Available data |

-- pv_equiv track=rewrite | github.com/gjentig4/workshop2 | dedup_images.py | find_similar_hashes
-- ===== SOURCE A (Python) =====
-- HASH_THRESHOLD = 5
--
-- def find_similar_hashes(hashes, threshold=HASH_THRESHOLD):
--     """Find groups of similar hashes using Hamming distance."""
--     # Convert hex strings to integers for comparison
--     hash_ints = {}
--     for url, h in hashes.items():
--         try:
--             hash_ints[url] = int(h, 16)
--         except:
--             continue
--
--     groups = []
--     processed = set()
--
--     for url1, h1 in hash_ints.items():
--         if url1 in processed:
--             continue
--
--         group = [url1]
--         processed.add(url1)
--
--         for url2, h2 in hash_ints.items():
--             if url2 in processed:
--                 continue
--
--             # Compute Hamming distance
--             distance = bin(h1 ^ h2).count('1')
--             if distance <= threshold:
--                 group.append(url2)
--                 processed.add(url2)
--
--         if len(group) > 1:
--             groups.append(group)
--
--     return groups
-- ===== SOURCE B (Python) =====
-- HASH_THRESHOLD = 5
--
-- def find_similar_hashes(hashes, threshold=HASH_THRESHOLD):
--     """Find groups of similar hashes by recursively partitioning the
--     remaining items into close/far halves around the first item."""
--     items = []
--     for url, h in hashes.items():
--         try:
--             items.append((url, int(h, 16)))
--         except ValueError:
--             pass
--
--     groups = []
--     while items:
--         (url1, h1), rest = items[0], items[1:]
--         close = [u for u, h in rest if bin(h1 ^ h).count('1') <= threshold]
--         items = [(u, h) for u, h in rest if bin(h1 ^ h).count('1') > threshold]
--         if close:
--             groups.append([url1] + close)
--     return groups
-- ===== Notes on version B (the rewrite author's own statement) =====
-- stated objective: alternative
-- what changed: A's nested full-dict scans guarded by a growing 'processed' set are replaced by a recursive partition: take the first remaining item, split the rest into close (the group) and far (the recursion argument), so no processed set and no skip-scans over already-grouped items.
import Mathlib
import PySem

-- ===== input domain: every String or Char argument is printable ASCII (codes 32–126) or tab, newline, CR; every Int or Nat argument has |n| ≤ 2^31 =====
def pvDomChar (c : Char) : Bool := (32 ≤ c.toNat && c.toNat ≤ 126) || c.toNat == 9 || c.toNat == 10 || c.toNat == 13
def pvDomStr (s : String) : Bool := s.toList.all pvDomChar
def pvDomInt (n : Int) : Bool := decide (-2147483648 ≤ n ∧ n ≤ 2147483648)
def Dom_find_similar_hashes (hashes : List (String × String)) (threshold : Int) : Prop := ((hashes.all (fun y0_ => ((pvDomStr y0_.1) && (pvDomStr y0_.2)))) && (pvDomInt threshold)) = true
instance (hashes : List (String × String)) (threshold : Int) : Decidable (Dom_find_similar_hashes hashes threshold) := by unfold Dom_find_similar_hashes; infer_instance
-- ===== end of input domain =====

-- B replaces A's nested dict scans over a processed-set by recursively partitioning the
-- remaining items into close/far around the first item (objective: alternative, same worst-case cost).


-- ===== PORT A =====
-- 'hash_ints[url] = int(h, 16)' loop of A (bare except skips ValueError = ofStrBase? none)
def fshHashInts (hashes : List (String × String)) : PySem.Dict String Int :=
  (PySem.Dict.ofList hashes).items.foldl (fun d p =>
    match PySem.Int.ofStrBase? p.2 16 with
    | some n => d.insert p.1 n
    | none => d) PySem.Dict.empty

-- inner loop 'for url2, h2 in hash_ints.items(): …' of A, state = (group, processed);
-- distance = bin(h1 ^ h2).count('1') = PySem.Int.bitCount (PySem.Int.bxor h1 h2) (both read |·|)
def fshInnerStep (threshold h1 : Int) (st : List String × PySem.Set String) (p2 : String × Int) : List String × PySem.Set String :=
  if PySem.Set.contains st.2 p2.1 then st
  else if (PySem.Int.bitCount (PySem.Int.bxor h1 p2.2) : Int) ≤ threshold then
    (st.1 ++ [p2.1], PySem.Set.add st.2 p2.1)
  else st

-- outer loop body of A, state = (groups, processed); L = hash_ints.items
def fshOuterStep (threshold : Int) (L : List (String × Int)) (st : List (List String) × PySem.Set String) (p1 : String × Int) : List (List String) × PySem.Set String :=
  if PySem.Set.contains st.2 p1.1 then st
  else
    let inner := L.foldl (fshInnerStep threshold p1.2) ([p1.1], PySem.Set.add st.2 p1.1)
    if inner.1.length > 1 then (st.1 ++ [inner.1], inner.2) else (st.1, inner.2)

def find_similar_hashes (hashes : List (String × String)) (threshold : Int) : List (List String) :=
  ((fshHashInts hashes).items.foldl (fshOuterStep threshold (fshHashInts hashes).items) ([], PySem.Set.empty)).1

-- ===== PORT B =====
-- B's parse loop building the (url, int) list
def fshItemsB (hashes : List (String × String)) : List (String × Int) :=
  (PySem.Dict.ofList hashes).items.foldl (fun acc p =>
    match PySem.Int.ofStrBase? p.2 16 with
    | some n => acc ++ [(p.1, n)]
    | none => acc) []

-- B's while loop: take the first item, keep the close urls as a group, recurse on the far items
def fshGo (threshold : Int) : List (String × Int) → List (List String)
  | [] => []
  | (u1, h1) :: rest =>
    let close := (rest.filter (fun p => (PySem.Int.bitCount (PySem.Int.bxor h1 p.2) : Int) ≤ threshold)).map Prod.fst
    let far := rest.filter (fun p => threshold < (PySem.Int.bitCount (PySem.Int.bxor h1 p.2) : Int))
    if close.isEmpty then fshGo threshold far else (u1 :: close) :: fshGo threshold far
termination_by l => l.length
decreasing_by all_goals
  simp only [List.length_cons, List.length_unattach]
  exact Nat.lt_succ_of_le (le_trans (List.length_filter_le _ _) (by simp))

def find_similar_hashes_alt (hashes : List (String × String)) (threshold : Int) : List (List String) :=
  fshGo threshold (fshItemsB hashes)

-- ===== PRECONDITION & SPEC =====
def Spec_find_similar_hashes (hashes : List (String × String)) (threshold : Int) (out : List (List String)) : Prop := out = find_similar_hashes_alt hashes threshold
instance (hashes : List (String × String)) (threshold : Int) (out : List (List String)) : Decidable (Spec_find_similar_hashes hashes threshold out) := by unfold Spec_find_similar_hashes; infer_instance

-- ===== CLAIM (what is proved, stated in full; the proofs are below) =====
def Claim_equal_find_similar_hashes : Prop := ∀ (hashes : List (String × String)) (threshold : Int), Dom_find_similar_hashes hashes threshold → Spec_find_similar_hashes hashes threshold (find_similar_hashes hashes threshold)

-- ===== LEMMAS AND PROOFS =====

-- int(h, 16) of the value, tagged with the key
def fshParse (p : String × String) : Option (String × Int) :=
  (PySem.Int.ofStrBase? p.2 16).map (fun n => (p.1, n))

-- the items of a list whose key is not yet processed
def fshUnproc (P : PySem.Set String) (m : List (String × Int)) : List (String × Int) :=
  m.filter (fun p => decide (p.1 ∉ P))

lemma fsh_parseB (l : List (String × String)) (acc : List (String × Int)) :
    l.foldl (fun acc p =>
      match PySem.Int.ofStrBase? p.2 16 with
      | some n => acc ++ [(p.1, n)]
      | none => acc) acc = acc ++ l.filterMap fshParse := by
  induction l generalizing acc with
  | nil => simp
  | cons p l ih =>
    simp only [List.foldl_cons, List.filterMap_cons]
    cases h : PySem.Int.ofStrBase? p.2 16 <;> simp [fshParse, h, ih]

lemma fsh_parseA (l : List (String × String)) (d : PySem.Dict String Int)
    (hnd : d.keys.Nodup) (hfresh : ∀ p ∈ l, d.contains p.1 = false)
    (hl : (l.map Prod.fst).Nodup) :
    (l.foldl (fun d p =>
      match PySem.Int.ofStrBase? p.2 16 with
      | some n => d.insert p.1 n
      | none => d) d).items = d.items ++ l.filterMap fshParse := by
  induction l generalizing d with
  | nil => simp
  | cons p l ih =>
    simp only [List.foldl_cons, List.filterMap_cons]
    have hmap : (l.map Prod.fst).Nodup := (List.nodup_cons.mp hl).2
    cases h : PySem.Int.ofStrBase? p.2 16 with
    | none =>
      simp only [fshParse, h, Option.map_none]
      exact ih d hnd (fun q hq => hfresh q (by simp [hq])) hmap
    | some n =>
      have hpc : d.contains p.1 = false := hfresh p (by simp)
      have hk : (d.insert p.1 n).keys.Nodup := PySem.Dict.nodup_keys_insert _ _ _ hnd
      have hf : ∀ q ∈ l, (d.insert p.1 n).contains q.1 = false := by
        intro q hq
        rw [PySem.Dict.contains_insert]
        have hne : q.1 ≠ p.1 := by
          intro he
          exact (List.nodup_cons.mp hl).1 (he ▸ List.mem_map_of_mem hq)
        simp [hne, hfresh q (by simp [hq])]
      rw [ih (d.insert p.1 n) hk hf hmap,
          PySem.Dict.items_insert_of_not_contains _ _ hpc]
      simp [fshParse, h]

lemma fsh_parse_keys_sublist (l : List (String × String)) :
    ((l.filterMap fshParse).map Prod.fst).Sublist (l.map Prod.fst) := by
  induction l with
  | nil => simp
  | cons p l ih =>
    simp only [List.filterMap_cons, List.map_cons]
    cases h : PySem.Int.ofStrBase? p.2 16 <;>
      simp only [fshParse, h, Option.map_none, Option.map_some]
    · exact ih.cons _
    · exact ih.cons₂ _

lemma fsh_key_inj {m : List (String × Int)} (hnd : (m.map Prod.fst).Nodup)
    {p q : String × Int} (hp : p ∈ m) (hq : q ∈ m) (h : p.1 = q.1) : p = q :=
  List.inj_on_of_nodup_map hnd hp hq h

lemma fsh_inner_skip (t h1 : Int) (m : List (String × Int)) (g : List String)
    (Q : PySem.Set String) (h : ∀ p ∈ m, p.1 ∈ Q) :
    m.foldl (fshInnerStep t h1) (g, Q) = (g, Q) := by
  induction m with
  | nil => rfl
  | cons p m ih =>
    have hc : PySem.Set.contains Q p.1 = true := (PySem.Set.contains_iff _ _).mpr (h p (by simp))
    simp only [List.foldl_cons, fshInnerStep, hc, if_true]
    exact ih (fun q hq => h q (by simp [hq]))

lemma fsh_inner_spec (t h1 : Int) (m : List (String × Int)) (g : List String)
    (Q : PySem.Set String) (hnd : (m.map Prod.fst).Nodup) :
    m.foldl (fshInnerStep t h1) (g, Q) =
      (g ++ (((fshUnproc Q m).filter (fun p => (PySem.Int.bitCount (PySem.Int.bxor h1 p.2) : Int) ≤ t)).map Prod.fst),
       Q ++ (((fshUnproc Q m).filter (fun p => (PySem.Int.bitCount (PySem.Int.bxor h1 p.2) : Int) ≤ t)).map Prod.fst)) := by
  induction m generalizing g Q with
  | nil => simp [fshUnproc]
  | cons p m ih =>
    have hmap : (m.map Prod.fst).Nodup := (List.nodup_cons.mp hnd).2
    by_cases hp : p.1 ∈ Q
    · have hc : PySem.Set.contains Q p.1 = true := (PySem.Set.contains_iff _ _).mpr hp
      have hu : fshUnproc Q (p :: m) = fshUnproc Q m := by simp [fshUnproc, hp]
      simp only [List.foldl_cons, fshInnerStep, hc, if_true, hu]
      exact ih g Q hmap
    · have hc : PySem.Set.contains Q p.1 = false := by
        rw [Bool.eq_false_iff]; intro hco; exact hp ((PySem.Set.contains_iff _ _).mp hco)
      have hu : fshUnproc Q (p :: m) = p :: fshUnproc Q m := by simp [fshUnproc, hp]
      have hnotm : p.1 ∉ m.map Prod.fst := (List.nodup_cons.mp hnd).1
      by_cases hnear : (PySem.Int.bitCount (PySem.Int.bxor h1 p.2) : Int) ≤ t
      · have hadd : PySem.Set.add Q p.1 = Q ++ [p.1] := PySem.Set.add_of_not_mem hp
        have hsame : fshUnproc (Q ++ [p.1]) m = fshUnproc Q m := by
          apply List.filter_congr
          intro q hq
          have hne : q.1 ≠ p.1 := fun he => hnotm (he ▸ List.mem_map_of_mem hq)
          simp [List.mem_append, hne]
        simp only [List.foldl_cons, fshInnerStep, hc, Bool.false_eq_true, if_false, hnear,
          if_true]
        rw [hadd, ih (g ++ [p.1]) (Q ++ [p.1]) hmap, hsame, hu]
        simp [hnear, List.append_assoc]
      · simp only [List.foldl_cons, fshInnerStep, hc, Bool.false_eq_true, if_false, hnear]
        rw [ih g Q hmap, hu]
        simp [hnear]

Exercise details |
In the entries above, find lines with "then" and copy each.

Solution to this task |
  if PySem.Set.contains st.2 p2.1 then st
  else if (PySem.Int.bitCount (PySem.Int.bxor h1 p2.2) : Int) ≤ threshold then
  if PySem.Set.contains st.2 p1.1 then st
    if inner.1.length > 1 then (st.1 ++ [inner.1], inner.2) else (st.1, inner.2)
    if close.isEmpty then fshGo threshold far else (u1 :: close) :: fshGo threshold far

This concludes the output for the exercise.